--- Exercise material ---

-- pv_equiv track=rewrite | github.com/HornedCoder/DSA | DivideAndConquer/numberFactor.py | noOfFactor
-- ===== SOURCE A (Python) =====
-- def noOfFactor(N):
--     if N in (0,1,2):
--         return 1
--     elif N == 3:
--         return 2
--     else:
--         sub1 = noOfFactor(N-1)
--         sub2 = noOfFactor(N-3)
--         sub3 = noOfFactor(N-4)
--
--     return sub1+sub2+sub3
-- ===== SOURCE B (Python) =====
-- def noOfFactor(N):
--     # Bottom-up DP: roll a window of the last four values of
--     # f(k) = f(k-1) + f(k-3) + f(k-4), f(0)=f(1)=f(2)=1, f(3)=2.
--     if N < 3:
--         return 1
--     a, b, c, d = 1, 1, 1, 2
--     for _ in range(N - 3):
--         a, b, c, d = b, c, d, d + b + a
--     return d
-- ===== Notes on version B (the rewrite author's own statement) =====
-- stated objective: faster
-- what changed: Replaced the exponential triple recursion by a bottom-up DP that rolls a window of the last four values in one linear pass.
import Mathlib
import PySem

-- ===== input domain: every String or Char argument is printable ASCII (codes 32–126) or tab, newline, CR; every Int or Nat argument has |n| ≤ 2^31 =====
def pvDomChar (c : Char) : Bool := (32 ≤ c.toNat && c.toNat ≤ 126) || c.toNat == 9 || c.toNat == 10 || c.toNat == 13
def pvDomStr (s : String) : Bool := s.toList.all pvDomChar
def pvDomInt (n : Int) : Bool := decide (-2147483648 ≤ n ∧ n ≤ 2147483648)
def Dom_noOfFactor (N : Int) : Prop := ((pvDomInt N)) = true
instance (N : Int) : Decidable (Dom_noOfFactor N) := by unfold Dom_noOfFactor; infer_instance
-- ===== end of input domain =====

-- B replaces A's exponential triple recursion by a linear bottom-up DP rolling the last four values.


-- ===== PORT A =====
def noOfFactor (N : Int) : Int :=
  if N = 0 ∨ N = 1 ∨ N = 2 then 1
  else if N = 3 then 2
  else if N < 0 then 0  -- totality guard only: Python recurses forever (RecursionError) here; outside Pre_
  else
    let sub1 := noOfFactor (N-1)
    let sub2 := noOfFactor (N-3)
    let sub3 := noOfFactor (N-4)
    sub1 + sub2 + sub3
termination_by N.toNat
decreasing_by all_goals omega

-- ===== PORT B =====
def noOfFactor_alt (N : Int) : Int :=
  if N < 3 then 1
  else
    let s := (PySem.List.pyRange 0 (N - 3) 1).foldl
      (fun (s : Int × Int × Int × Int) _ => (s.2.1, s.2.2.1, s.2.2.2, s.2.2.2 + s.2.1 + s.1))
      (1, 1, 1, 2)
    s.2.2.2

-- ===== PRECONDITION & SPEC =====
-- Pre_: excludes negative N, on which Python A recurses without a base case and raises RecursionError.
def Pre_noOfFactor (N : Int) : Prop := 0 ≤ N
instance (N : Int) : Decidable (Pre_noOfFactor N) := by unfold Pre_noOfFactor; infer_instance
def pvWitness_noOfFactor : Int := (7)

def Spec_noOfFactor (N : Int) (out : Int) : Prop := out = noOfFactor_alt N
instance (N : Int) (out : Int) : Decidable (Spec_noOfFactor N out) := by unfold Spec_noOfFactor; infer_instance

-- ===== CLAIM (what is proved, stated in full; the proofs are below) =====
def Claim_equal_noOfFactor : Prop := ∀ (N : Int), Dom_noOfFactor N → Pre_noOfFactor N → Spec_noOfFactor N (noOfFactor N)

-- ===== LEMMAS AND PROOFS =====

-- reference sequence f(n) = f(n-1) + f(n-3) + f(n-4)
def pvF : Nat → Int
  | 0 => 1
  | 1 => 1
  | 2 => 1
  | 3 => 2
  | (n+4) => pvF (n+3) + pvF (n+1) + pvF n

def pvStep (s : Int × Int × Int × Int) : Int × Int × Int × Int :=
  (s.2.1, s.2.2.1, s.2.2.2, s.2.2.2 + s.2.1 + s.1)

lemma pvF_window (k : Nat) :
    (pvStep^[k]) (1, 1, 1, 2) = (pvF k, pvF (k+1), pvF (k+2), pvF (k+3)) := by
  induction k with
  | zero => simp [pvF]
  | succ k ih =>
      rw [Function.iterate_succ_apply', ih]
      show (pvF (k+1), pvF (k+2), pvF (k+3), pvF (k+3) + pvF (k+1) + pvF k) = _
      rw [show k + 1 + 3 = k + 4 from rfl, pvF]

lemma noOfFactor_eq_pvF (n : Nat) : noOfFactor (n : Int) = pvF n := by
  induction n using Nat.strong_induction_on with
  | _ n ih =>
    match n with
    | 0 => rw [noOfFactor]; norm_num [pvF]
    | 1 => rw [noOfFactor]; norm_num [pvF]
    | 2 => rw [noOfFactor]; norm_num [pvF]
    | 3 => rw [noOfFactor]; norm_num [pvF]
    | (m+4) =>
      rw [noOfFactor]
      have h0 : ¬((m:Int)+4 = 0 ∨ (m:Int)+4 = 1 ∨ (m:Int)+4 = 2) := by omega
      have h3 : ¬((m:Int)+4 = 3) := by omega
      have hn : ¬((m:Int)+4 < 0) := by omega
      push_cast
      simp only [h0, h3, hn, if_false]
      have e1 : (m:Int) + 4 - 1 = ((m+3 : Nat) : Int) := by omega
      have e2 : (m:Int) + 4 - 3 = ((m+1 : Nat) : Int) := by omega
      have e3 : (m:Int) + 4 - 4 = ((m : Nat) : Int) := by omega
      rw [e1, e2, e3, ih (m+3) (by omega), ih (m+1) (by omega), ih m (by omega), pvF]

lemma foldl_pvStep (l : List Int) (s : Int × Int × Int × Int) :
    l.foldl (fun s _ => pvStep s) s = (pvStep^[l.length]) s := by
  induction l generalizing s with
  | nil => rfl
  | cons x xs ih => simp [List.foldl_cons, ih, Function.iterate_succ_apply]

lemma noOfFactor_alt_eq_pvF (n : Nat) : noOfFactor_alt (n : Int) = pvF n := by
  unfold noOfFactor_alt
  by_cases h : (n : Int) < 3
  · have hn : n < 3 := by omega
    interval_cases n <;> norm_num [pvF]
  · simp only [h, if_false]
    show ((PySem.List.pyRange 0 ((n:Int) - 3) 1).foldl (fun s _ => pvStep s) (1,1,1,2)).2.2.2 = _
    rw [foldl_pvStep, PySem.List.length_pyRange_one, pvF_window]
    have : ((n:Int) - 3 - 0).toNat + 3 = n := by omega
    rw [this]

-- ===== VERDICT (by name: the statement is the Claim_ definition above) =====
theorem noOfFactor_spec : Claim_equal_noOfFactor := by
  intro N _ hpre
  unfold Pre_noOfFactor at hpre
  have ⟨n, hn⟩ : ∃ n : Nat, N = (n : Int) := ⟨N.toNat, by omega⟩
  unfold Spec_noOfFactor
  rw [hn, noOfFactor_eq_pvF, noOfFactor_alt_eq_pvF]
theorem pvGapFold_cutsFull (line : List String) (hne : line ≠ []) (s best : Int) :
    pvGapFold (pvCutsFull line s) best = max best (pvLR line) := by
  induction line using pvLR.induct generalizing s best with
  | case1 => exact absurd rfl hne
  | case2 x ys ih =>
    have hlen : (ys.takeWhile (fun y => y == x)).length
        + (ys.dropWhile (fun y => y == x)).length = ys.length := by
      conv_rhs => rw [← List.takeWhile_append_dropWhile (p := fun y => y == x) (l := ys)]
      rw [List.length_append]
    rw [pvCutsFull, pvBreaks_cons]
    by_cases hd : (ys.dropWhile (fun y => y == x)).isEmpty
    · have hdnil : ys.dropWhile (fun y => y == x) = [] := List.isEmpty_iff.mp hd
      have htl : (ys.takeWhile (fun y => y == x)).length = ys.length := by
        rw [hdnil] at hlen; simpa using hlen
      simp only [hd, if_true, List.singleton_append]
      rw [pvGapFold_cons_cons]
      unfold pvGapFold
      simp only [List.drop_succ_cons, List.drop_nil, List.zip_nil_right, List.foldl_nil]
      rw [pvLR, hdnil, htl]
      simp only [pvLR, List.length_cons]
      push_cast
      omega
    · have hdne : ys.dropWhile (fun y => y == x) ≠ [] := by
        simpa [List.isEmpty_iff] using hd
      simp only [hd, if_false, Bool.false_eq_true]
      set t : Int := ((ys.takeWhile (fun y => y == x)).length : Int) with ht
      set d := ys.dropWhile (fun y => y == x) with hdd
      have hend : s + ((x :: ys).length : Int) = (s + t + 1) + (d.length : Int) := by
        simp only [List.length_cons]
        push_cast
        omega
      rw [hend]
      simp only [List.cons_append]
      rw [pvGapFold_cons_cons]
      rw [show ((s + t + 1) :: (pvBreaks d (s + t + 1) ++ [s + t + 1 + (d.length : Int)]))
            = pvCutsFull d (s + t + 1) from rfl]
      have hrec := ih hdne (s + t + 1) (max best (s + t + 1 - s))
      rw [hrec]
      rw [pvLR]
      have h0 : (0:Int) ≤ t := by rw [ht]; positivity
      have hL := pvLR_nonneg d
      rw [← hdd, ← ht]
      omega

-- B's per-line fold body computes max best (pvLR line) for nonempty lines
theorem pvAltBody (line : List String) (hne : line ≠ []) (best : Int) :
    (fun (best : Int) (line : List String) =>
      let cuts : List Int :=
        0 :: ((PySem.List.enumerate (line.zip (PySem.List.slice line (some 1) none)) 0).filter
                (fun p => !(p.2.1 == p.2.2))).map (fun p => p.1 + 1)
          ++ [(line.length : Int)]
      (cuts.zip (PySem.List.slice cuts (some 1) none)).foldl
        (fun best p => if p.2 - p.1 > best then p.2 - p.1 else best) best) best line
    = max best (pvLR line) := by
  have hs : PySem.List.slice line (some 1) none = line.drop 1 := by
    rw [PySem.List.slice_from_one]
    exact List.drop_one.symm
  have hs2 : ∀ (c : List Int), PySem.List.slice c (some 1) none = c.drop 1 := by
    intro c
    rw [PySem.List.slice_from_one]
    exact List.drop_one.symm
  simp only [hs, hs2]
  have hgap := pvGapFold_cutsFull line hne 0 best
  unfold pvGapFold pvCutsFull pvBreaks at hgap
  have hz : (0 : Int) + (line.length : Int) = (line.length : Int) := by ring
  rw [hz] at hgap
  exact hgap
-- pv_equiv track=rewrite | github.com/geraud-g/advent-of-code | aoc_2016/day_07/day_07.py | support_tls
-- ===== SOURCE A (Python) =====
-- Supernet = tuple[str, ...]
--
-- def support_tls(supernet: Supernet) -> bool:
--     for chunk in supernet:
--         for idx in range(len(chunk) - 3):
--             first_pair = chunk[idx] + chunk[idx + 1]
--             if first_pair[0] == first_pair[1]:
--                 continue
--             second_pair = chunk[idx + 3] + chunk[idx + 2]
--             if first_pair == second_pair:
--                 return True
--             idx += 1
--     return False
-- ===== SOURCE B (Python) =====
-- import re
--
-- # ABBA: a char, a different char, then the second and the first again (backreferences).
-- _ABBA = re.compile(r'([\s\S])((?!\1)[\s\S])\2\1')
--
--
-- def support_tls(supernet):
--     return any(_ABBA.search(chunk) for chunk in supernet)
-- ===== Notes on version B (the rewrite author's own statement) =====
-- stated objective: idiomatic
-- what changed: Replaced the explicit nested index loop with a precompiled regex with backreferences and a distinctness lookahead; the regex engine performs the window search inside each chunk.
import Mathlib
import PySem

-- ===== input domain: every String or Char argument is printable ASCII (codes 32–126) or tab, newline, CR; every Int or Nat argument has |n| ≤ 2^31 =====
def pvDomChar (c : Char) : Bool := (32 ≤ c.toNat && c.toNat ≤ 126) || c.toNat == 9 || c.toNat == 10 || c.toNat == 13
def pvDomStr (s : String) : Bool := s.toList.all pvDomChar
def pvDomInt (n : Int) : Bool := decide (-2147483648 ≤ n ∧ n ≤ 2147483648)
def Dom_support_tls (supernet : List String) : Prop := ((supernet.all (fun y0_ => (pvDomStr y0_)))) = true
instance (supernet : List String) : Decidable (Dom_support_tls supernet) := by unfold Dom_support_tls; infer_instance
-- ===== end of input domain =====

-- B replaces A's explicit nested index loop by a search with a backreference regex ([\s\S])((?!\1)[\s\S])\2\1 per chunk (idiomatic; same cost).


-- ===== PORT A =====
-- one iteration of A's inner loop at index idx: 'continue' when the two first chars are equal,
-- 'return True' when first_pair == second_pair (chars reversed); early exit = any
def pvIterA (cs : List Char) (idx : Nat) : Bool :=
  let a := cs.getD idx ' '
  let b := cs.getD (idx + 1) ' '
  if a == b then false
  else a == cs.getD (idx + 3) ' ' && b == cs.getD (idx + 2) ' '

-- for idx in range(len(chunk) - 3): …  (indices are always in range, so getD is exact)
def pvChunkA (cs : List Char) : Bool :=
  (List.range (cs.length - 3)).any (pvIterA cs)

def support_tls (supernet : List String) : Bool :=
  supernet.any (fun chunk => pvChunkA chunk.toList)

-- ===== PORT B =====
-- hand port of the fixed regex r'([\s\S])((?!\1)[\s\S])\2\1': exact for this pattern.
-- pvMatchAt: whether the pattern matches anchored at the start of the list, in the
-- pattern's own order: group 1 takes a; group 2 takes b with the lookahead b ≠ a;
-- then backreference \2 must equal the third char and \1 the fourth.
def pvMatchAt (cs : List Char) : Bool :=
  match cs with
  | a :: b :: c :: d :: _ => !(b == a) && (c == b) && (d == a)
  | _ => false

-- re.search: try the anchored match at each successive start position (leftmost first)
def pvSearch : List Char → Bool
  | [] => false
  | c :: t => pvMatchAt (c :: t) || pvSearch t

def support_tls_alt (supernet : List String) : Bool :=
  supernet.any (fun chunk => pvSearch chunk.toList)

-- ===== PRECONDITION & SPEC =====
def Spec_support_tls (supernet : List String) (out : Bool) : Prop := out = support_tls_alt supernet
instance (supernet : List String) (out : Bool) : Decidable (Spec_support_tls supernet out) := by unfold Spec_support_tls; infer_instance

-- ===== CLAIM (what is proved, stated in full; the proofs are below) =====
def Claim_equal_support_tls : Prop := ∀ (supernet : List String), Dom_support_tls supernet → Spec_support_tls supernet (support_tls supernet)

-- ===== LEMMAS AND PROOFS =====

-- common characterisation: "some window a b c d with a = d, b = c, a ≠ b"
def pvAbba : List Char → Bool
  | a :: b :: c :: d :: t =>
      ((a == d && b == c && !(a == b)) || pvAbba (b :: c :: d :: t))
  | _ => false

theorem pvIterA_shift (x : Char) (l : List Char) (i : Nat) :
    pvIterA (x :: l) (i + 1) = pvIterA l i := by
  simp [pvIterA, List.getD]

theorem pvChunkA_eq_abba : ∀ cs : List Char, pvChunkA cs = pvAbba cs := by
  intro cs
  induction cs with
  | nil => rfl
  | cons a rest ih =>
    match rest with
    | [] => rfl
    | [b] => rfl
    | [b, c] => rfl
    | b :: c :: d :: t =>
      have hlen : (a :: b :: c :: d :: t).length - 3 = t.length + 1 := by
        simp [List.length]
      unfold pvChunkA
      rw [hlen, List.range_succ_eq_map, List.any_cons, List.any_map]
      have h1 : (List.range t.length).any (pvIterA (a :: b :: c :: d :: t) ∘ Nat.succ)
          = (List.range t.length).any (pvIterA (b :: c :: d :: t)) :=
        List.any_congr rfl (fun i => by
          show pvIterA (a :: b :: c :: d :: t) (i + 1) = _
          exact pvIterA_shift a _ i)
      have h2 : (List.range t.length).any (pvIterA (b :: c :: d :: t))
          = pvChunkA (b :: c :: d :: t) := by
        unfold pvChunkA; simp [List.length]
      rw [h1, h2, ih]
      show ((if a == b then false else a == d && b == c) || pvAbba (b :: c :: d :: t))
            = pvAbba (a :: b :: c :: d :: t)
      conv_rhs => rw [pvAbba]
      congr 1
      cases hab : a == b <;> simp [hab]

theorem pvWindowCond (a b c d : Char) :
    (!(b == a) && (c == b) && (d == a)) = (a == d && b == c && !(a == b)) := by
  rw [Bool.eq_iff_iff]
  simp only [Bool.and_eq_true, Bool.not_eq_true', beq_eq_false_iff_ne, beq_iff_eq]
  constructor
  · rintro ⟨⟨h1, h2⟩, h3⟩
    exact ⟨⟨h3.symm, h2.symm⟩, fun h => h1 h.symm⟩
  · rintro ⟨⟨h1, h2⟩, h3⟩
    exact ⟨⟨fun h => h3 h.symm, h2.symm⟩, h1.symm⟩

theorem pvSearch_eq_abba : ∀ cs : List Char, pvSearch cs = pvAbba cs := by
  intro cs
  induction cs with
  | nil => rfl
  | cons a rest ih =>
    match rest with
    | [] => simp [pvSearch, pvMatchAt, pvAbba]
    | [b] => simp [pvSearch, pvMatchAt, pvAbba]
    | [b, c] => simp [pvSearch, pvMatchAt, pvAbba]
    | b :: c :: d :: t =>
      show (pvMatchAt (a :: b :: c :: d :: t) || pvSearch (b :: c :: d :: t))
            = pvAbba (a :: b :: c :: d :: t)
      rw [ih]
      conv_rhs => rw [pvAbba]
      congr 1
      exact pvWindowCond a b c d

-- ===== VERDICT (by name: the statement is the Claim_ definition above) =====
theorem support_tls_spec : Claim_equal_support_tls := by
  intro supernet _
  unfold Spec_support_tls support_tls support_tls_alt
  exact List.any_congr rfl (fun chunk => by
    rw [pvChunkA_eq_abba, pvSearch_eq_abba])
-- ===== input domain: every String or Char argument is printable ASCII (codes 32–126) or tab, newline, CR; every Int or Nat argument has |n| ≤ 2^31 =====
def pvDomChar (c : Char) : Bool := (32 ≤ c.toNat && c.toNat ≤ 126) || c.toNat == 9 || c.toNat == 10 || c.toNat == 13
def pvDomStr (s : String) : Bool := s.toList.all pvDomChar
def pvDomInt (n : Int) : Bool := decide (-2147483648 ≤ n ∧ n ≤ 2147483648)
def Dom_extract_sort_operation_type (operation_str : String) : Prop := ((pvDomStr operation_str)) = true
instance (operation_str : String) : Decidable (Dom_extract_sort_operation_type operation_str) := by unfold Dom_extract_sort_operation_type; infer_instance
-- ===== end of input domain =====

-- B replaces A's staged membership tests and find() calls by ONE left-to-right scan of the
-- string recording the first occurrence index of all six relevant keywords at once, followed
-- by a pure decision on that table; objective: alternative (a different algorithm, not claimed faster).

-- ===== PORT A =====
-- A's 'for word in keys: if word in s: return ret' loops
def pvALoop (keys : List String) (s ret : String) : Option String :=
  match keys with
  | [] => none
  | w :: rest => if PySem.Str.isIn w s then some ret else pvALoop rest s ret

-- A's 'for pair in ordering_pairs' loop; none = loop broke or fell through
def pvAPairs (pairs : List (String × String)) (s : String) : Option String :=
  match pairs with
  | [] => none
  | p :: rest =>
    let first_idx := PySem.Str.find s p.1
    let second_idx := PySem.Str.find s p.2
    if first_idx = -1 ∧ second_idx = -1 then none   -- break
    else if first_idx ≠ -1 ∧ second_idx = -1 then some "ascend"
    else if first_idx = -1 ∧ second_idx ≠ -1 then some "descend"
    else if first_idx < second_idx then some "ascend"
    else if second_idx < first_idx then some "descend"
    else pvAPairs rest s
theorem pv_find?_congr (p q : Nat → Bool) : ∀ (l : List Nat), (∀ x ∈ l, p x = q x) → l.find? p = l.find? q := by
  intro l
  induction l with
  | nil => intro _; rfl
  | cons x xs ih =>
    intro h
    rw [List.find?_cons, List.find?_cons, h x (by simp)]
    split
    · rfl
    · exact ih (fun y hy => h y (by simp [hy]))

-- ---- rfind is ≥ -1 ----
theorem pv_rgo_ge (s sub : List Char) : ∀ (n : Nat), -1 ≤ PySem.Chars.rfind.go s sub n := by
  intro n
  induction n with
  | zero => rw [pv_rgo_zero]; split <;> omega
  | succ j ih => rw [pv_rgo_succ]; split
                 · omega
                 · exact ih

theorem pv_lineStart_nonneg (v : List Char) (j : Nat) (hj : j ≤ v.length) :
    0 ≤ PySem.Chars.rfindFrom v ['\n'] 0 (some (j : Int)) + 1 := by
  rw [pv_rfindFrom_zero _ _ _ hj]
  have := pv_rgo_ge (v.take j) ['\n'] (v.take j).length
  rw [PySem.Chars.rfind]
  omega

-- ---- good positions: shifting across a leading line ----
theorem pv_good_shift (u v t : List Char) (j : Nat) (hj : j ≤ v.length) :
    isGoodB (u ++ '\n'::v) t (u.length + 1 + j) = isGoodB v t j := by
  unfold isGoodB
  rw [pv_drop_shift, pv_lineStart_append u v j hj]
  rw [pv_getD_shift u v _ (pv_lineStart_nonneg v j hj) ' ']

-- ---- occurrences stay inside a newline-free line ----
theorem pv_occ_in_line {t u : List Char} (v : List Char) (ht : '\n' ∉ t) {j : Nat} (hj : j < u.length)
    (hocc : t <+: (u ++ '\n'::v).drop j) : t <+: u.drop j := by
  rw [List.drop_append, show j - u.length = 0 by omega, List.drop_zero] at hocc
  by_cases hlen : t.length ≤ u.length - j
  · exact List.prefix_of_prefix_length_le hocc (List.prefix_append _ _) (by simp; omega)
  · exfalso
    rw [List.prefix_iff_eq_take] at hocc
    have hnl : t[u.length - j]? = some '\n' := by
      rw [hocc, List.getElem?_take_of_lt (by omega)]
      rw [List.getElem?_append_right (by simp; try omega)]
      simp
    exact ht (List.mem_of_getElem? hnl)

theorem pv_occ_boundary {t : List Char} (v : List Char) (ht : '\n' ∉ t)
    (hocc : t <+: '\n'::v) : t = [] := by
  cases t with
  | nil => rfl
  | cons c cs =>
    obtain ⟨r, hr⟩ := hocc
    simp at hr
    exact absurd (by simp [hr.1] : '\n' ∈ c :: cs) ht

---

**Work task**.
The response must hold only the lines above from the line with "c :: d :: t) := by" through the line with "exact ⟨⟨fun h", each copied exactly, both ends kept.

**Response to this exercise**.
          = pvChunkA (b :: c :: d :: t) := by
        unfold pvChunkA; simp [List.length]
      rw [h1, h2, ih]
      show ((if a == b then false else a == d && b == c) || pvAbba (b :: c :: d :: t))
            = pvAbba (a :: b :: c :: d :: t)
      conv_rhs => rw [pvAbba]
      congr 1
      cases hab : a == b <;> simp [hab]

theorem pvWindowCond (a b c d : Char) :
    (!(b == a) && (c == b) && (d == a)) = (a == d && b == c && !(a == b)) := by
  rw [Bool.eq_iff_iff]
  simp only [Bool.and_eq_true, Bool.not_eq_true', beq_eq_false_iff_ne, beq_iff_eq]
  constructor
  · rintro ⟨⟨h1, h2⟩, h3⟩
    exact ⟨⟨h3.symm, h2.symm⟩, fun h => h1 h.symm⟩
  · rintro ⟨⟨h1, h2⟩, h3⟩
    exact ⟨⟨fun h => h3 h.symm, h2.symm⟩, h1.symm⟩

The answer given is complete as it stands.